So I would say even. Even like a fire insurance or something. Like, it's. It's maybe collectivizing like these. Like, they're literally. Like, we already have a process.

They're literally providing nothing for these people. Right, right, right. Yes.

You thought. Kimberly, if I can tag in one thing that I would love for you to, like, an. Kind of bone on for people that, like, one thing that you'd probably hear from certain legislators rather than say everyday people, is that Massachusetts already has, like, we are almost at 100% of people insured in this state.

Right. And so what is even, like, why. Why would we need to do this? We've already accomplished that goal.

Oh, my God. Before you answer that question, I have to answer that question because I just can't stand this. It drives me crazy.

With my family, we're incredibly lucky. Like, we're healthy. Like, everything is good.

But, you know, the three of us, we spend probably $15,000 a year on insurance because we. It's not covered through any of our various jobs that we have. And so we spend $15,000 out of our pockets, and then we each have a $3,600 deductible, and so we spend another five, $6,000 every year, and we're, It's like $20,000 that we light on fire.
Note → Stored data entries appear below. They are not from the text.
-- pv_equiv track=rewrite | github.com/RomeroBarata/nlp_p1 | feature_extractors/feature_extraction.py | document_features
-- ===== SOURCE A (Python) =====
-- def document_features(document, most_frequent_words):
--     ''' Function to extract the features from a document.
--         Args:
--               document: A list of words describing the document.
--               most_frequent_words: A list of the most frequent words (the features).
--     '''
--     features = {}
--     for word in most_frequent_words:
--         features.setdefault(word, 0)
--
--     for word in document:
--         if word.lower() in most_frequent_words:
--             features[word.lower()] += 1
--
--     return features
-- ===== SOURCE B (Python) =====
-- def document_features(document, most_frequent_words):
--     ''' Count, for each feature word, how often it occurs (case-insensitively) in the document. '''
--     counts = {}
--     for w in document:
--         lw = w.lower()
--         counts[lw] = counts.get(lw, 0) + 1
--     return {w: counts.get(w, 0) for w in most_frequent_words}
-- ===== Notes on version B (the rewrite author's own statement) =====
-- stated objective: faster
-- what changed: Replaces A's per-document-word membership scan of most_frequent_words by building a frequency table of lowercased document words once and then looking each feature word up in it.
import Mathlib
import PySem

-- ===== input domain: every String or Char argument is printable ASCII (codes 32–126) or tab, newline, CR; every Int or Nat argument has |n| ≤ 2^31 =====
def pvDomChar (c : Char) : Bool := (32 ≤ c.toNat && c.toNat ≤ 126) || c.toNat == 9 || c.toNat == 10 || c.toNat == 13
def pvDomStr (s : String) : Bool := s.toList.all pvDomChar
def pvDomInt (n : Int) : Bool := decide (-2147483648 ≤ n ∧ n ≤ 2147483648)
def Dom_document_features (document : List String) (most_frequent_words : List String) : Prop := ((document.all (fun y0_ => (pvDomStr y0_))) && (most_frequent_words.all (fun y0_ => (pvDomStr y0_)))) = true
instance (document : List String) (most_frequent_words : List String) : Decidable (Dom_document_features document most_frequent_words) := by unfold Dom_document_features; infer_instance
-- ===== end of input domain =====

-- B builds a frequency table of the lowercased document words once and then looks each feature word up in it, instead of A's per-word membership scan of most_frequent_words.


-- ===== PORT A =====
-- Port of A: seed a dict with the feature words via setdefault, then scan the document,
-- incrementing the entry of word.lower() when it is a member of most_frequent_words.
def document_features (document : List String) (most_frequent_words : List String) : List (String × Int) :=
  let features0 : PySem.Dict String Int :=
    most_frequent_words.foldl (fun d w => d.setdefault w 0) PySem.Dict.empty
  let features : PySem.Dict String Int :=
    document.foldl (fun d w =>
      if most_frequent_words.contains (PySem.Str.lower w) then
        d.modify (PySem.Str.lower w) 0 (· + 1)
      else d) features0
  features.items

-- ===== PORT B =====
-- Port of B: build a frequency table of the lowercased document words once,
-- then shape the result by looking each feature word up (default 0).
def document_features_alt (document : List String) (most_frequent_words : List String) : List (String × Int) :=
  let counts : PySem.Dict String Int :=
    document.foldl (fun d w =>
      let lw := PySem.Str.lower w
      d.insert lw (d.getD lw 0 + 1)) PySem.Dict.empty
  (most_frequent_words.foldl (fun d w => d.insert w (counts.getD w 0)) PySem.Dict.empty).items

-- ===== PRECONDITION & SPEC =====
def Spec_document_features (document : List String) (most_frequent_words : List String) (out : List (String × Int)) : Prop := out = document_features_alt document most_frequent_words
instance (document : List String) (most_frequent_words : List String) (out : List (String × Int)) : Decidable (Spec_document_features document most_frequent_words out) := by unfold Spec_document_features; infer_instance

-- ===== CLAIM (what is proved, stated in full; the proofs are below) =====
def Claim_equal_document_features : Prop := ∀ (document : List String) (most_frequent_words : List String), Dom_document_features document most_frequent_words → Spec_document_features document most_frequent_words (document_features document most_frequent_words)

-- ===== LEMMAS AND PROOFS =====

-- keys of A's setdefault seeding loop
theorem keys_setdefault_loop (l : List String) (d : PySem.Dict String Int) :
    (l.foldl (fun d w => d.setdefault w 0) d).keys = PySem.Set.update d.keys l := by
  induction l generalizing d with
  | nil => simp [PySem.Set.update_nil]
  | cons w t ih =>
    rw [List.foldl_cons, PySem.Set.update_cons, ih]
    congr 1
    by_cases h : d.contains w = true
    · rw [PySem.Dict.setdefault_of_contains _ _ h]
      simp [PySem.Set.add, (PySem.Dict.contains_iff_mem_keys _ _).mp h]
    · rw [PySem.Dict.setdefault_of_not_contains _ _ (by simpa using h),
        PySem.Dict.keys_insert_of_not_contains _ _ (by simpa using h)]
      have hnm : w ∉ d.keys := fun hm => h ((PySem.Dict.contains_iff_mem_keys _ _).mpr hm)
      simp [PySem.Set.add, hnm]

-- getD with default 0 is unchanged by the setdefault seeding loop
theorem getD_setdefault_loop (l : List String) (d : PySem.Dict String Int) (k : String) :
    (l.foldl (fun d w => d.setdefault w 0) d).getD k 0 = d.getD k 0 := by
  induction l generalizing d with
  | nil => rfl
  | cons w t ih =>
    rw [List.foldl_cons, ih]
    by_cases h : d.contains w = true
    · rw [PySem.Dict.setdefault_of_contains _ _ h]
    · rw [PySem.Dict.setdefault_of_not_contains _ _ (by simpa using h)]
      by_cases hk : k = w
      · subst hk
        rw [PySem.Dict.getD_insert_self, PySem.Dict.getD_of_not_contains _ _ (by simpa using h)]
      · rw [PySem.Dict.getD_insert_of_ne _ _ _ hk]

-- keys of A's counting loop: unchanged when every feature word is already a key
theorem keys_count_loop (l mfw : List String) (d : PySem.Dict String Int)
    (h : ∀ x ∈ mfw, x ∈ d.keys) :
    (l.foldl (fun d w =>
      if mfw.contains (PySem.Str.lower w) then d.modify (PySem.Str.lower w) 0 (· + 1) else d)
      d).keys = d.keys := by
  induction l generalizing d with
  | nil => rfl
  | cons w t ih =>
    rw [List.foldl_cons]
    by_cases hc : mfw.contains (PySem.Str.lower w) = true
    · rw [if_pos hc]
      have hmem : (PySem.Str.lower w) ∈ d.keys := h _ (by simpa using hc)
      have hk : (d.modify (PySem.Str.lower w) 0 (· + 1)).keys = d.keys := by
        rw [PySem.Dict.keys_modify,
          PySem.Dict.keys_insert_of_contains _ _ ((PySem.Dict.contains_iff_mem_keys _ _).mpr hmem)]
      rw [ih _ (fun x hx => hk ▸ h x hx), hk]
    · rw [if_neg hc, ih _ h]

-- value at a feature word after A's counting loop
theorem getD_count_loop (l mfw : List String) (k : String)
    (hk : mfw.contains k = true) (d : PySem.Dict String Int) :
    (l.foldl (fun d w =>
      if mfw.contains (PySem.Str.lower w) then d.modify (PySem.Str.lower w) 0 (· + 1) else d)
      d).getD k 0 = d.getD k 0 + ((l.map PySem.Str.lower).count k : Int) := by
  induction l generalizing d with
  | nil => simp
  | cons w t ih =>
    rw [List.foldl_cons, List.map_cons, List.count_cons]
    by_cases he : PySem.Str.lower w = k
    · subst he
      rw [if_pos hk, ih, PySem.Dict.getD_modify_self]
      push_cast
      simp; ring
    · have hbe : (PySem.Str.lower w == k) = false := by simpa using he
      rw [hbe]
      by_cases hc : mfw.contains (PySem.Str.lower w) = true
      · rw [if_pos hc, ih, PySem.Dict.getD_modify_of_ne _ _ _ (fun h => he h.symm)]
        simp
      · rw [if_neg hc, ih]; simp

-- items of B's shaping loop over the feature words
theorem items_shape_loop (mfw : List String) (counts : PySem.Dict String Int)
    (s : List String) (d : PySem.Dict String Int)
    (hd : d.items = s.map (fun k => (k, counts.getD k 0))) :
    (mfw.foldl (fun d w => d.insert w (counts.getD w 0)) d).items
      = (PySem.Set.update s mfw).map (fun k => (k, counts.getD k 0)) := by
  induction mfw generalizing s d with
  | nil => simpa [PySem.Set.update_nil] using hd
  | cons w t ih =>
    rw [List.foldl_cons, PySem.Set.update_cons]
    have hkeys : d.keys = s := by
      simp [PySem.Dict.keys, hd, Function.comp_def]
    by_cases hm : w ∈ s
    · have hc : d.contains w = true :=
        (PySem.Dict.contains_iff_mem_keys _ _).mpr (hkeys ▸ hm)
      refine ih (PySem.Set.add s w) _ ?_
      rw [PySem.Dict.items_insert_of_contains _ _ hc, hd, List.map_map]
      have hadd : PySem.Set.add s w = s := by
        simp [PySem.Set.add, hm]
      rw [hadd]
      refine List.map_congr_left (fun k _ => ?_)
      simp only [Function.comp]
      by_cases hkw : k = w
      · subst hkw; simp
      · simp [hkw]
    · have hc : d.contains w = false := by
        rcases h' : d.contains w with _ | _
        · rfl
        · exact absurd (hkeys ▸ (PySem.Dict.contains_iff_mem_keys d w).mp h') hm
      refine ih (PySem.Set.add s w) _ ?_
      rw [PySem.Dict.items_insert_of_not_contains _ _ hc, hd]
      simp [PySem.Set.add, hm]

-- ===== VERDICT (by name: the statement is the Claim_ definition above) =====
theorem document_features_spec : Claim_equal_document_features := by
  intro document mfw _hdom
  unfold Spec_document_features document_features document_features_alt
  simp only []
  -- A side
  have hkeys0 : (mfw.foldl (fun d w => d.setdefault w 0)
      (PySem.Dict.empty : PySem.Dict String Int)).keys = PySem.Set.ofList mfw := by
    rw [keys_setdefault_loop, PySem.Dict.keys_empty, PySem.Set.update_nil_left]
  have hkeysA : (document.foldl (fun d w =>
      if mfw.contains (PySem.Str.lower w) then d.modify (PySem.Str.lower w) 0 (· + 1) else d)
      (mfw.foldl (fun d w => d.setdefault w 0)
        (PySem.Dict.empty : PySem.Dict String Int))).keys = PySem.Set.ofList mfw := by
    rw [keys_count_loop _ mfw _
      (fun x hx => by rw [hkeys0]; exact (PySem.Set.mem_ofList _ _).mpr hx), hkeys0]
  have hitemsA : (document.foldl (fun d w =>
      if mfw.contains (PySem.Str.lower w) then d.modify (PySem.Str.lower w) 0 (· + 1) else d)
      (mfw.foldl (fun d w => d.setdefault w 0)
        (PySem.Dict.empty : PySem.Dict String Int))).items
      = (PySem.Set.ofList mfw).map (fun k =>
          (k, ((document.map PySem.Str.lower).count k : Int))) := by
    rw [PySem.Dict.items_eq_map_keys _ (hkeysA ▸ PySem.Set.nodup_ofList mfw) 0, hkeysA]
    refine List.map_congr_left (fun k hkm => ?_)
    have hkc : mfw.contains k = true := by
      simpa using (PySem.Set.mem_ofList _ _).mp hkm
    rw [getD_count_loop _ _ _ hkc, getD_setdefault_loop, PySem.Dict.getD_empty, zero_add]
  -- B side
  have hgetB : ∀ k, (document.foldl (fun d w =>
      d.insert (PySem.Str.lower w) (d.getD (PySem.Str.lower w) 0 + 1))
      (PySem.Dict.empty : PySem.Dict String Int)).getD k 0
      = ((document.map PySem.Str.lower).count k : Int) := by
    intro k
    rw [← List.foldl_map (f := PySem.Str.lower)
      (g := fun (d : PySem.Dict String Int) x => d.insert x (d.getD x 0 + 1)),
      PySem.Dict.getD_foldl_insert_add_one, PySem.Dict.getD_empty, zero_add]
  rw [hitemsA, items_shape_loop mfw _ [] PySem.Dict.empty (by rfl),
    PySem.Set.update_nil_left]
  exact List.map_congr_left (fun k _ => by rw [hgetB])
-- pv_equiv track=rewrite | github.com/abachu2005/AutoBarcoder | AutoBarcoder/barcode_processing/barcode_processor.py | replace_long_sequences
-- ===== SOURCE A (Python) =====
-- def replace_long_sequences(barcodes, length_threshold):
--     short_sequences = [barcode for barcode in barcodes if len(barcode) <= length_threshold]
--     long_sequences = [barcode for barcode in barcodes if len(barcode) > length_threshold]
--     replaced_sequences = []
--     for long_seq in long_sequences:
--         replaced = False
--         for short_seq in short_sequences:
--             if short_seq in long_seq:
--                 replaced_sequences.append(short_seq)
--                 replaced = True
--                 break
--         if not replaced:
--             replaced_sequences.append(long_seq)
--     return short_sequences + replaced_sequences
-- ===== SOURCE B (Python) =====
-- def replace_long_sequences(barcodes, length_threshold):
--     shorts = [b for b in barcodes if len(b) <= length_threshold]
--     longs = [b for b in barcodes if len(b) > length_threshold]
--     # hash-index every short barcode by its first position in the list,
--     # then enumerate each long barcode's substrings and look them up,
--     # keeping the match with the smallest index (= first in list order)
--     index = {}
--     for i, s in enumerate(shorts):
--         index.setdefault(s, i)
--     out = list(shorts)
--     for l in longs:
--         best = None  # (index in shorts, matched short)
--         n = len(l)
--         for start in range(n + 1):
--             for stop in range(start, n + 1):
--                 sub = l[start:stop]
--                 j = index.get(sub)
--                 if j is not None and (best is None or j < best[0]):
--                     best = (j, sub)
--         out.append(l if best is None else best[1])
--     return out
-- ===== Notes on version B (the rewrite author's own statement) =====
-- stated objective: alternative
-- what changed: B builds a hash index of the short barcodes once and, for each long barcode, enumerates its substrings and looks them up, keeping the hit with the smallest index — replacing A's per-long linear scan over all shorts with per-pattern substring search.
import Mathlib
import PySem

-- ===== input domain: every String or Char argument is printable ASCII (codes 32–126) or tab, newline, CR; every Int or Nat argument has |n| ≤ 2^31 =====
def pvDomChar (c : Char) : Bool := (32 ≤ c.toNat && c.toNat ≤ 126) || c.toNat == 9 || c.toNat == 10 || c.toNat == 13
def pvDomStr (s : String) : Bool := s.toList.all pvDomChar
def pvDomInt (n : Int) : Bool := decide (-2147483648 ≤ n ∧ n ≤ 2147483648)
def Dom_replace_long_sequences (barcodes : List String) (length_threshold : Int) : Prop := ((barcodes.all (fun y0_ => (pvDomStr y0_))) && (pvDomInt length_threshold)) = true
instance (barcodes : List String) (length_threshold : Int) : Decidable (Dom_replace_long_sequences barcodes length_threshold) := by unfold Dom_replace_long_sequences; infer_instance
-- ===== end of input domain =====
We literally get nothing for it. Nothing. We never hit the deductible. So it just drives me insane. And yes, we're insured.

Wow. Lucky us. Sorry, Kimberly, I didn't mean to jump on you, but please, we need to have these conversations.
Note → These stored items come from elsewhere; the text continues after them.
def create_port_mapping_alt (port_codes_data : List (List (String × String))) : (List (String × String)) × (List (String × String)) × (List (String × List String)) × (List (String × List String)) :=
  let ts := pvTriples port_codes_data
  let nameAll := pvGroup (ts.map (fun t => (t.1, t.2.2)))
  let normAll := pvGroup (ts.map (fun t => (t.2.1, t.2.2)))
  (nameAll.map pvFirst, normAll.map pvFirst, nameAll, normAll)

-- ===== PRECONDITION & SPEC =====
def Spec_create_port_mapping (port_codes_data : List (List (String × String))) (out : (List (String × String)) × (List (String × String)) × (List (String × List String)) × (List (String × List String))) : Prop := out = create_port_mapping_alt port_codes_data
instance (port_codes_data : List (List (String × String))) (out : (List (String × String)) × (List (String × String)) × (List (String × List String)) × (List (String × List String))) : Decidable (Spec_create_port_mapping port_codes_data out) := by unfold Spec_create_port_mapping; infer_instance

-- ===== CLAIM (what is proved, stated in full; the proofs are below) =====
def Claim_equal_create_port_mapping : Prop := ∀ (port_codes_data : List (List (String × String))), Dom_create_port_mapping port_codes_data → Spec_create_port_mapping port_codes_data (create_port_mapping port_codes_data)

-- ===== LEMMAS AND PROOFS =====

-- Proof-side intermediate: the incremental dedup-append update (A's inner logic on one dict)
def pvAddCode (d : PySem.Dict String (List String)) (key code : String) :
    PySem.Dict String (List String) :=
  let d := d.setdefault key []
  let codes := d.getD key []
  if code ∈ codes then d else d.insert key (codes ++ [code])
And yes, of course, you're lucky to have the connector, but look at how expensive it is. How high are your deductibles? Jonathan, to answer your question, we are currently at 98.4%. It is the insured rate.

This has nothing to do about accessible, quality health care or whether or not it's being delivered equally amongst all of the people who carry health care. They do so because we have. If you file your taxes, you don't have health care.

We're one of the only states that bangs you for it. It's one of the reasons we have such a high rate. It is.

One has nothing to do with the other. We Would like to have 100% insured rate with quality health care, with accessible health care with an acknowledgement that not all parts of our citizenry have equal access. Now going into this because our, our system now has extremely high deductibles.

People are paranoid to use their health care. Our current system is no guarantee of accessibility and we are in the middle of a primary care crisis because they are feel like they're nothing but cogs for these profit driven hospitals or insurance agencies. Yeah, I laugh when I hear that now, Jonathan.

I literally just like the woman sitting next to me in the chemo chair who was going to pay over $8,000 out of pocket as a coinsurance. Yeah, well, we would love to hear from you for cancer. I just want to sit on that for a second.

What a barbaric country would make somebody pay $8,000 to not die from cancer. What a barbaric thing that we just have normalized. It's a real testament to the power of just evil narratives that you could just allow that that just happens and we just like oh yeah, $8,000 to be alive.

We could fix you, we could easily care for you. We, we know how to do it. We could extend your life with all of the best research, but you gotta pay for it. I mean that's barbaric. 

It would be different if we were like the first country proposing single paper. But like every other country has this, this is like we're 50 years behind the times.

Like it's, it's outrageous that you know, we continue to say this ridiculous stuff about the same thing is with, you know, pharmaceuticals, there's people paying $8,000 a month for, for life saving drugs, you know, I mean, and what do they do when they can't pay it? It's like insane. Really. Insane.

Yeah. And it's down. It's just like when we look down on. So we, we do this thing in our media, our sort of culture. We look back at our past, our, our past histories and we look, we look, we sort of think this idea that like you like oh, you have to pay me before I'll fix you. Like we, we, we think of that as like oh, like we've enlightenment happened, we've passed past, but here we are like no better than sort of like an apothecary telling us that like oh, give us a.

Like it's just, it's just bizarre how we, how we have allowed our, how we have allowed this country to retrograde back to a time where we like, like before we think of like paper and like, just like, that's like we are just retrograding into the wrong direction. And for what? To make some people rich. 

That's, that's why.  Yeah, I'm going to move us along. We got a lot to talk about today. I would love to hear from you about the bills that you put forward and the difference between the bills this session and the bills that you've had in the past.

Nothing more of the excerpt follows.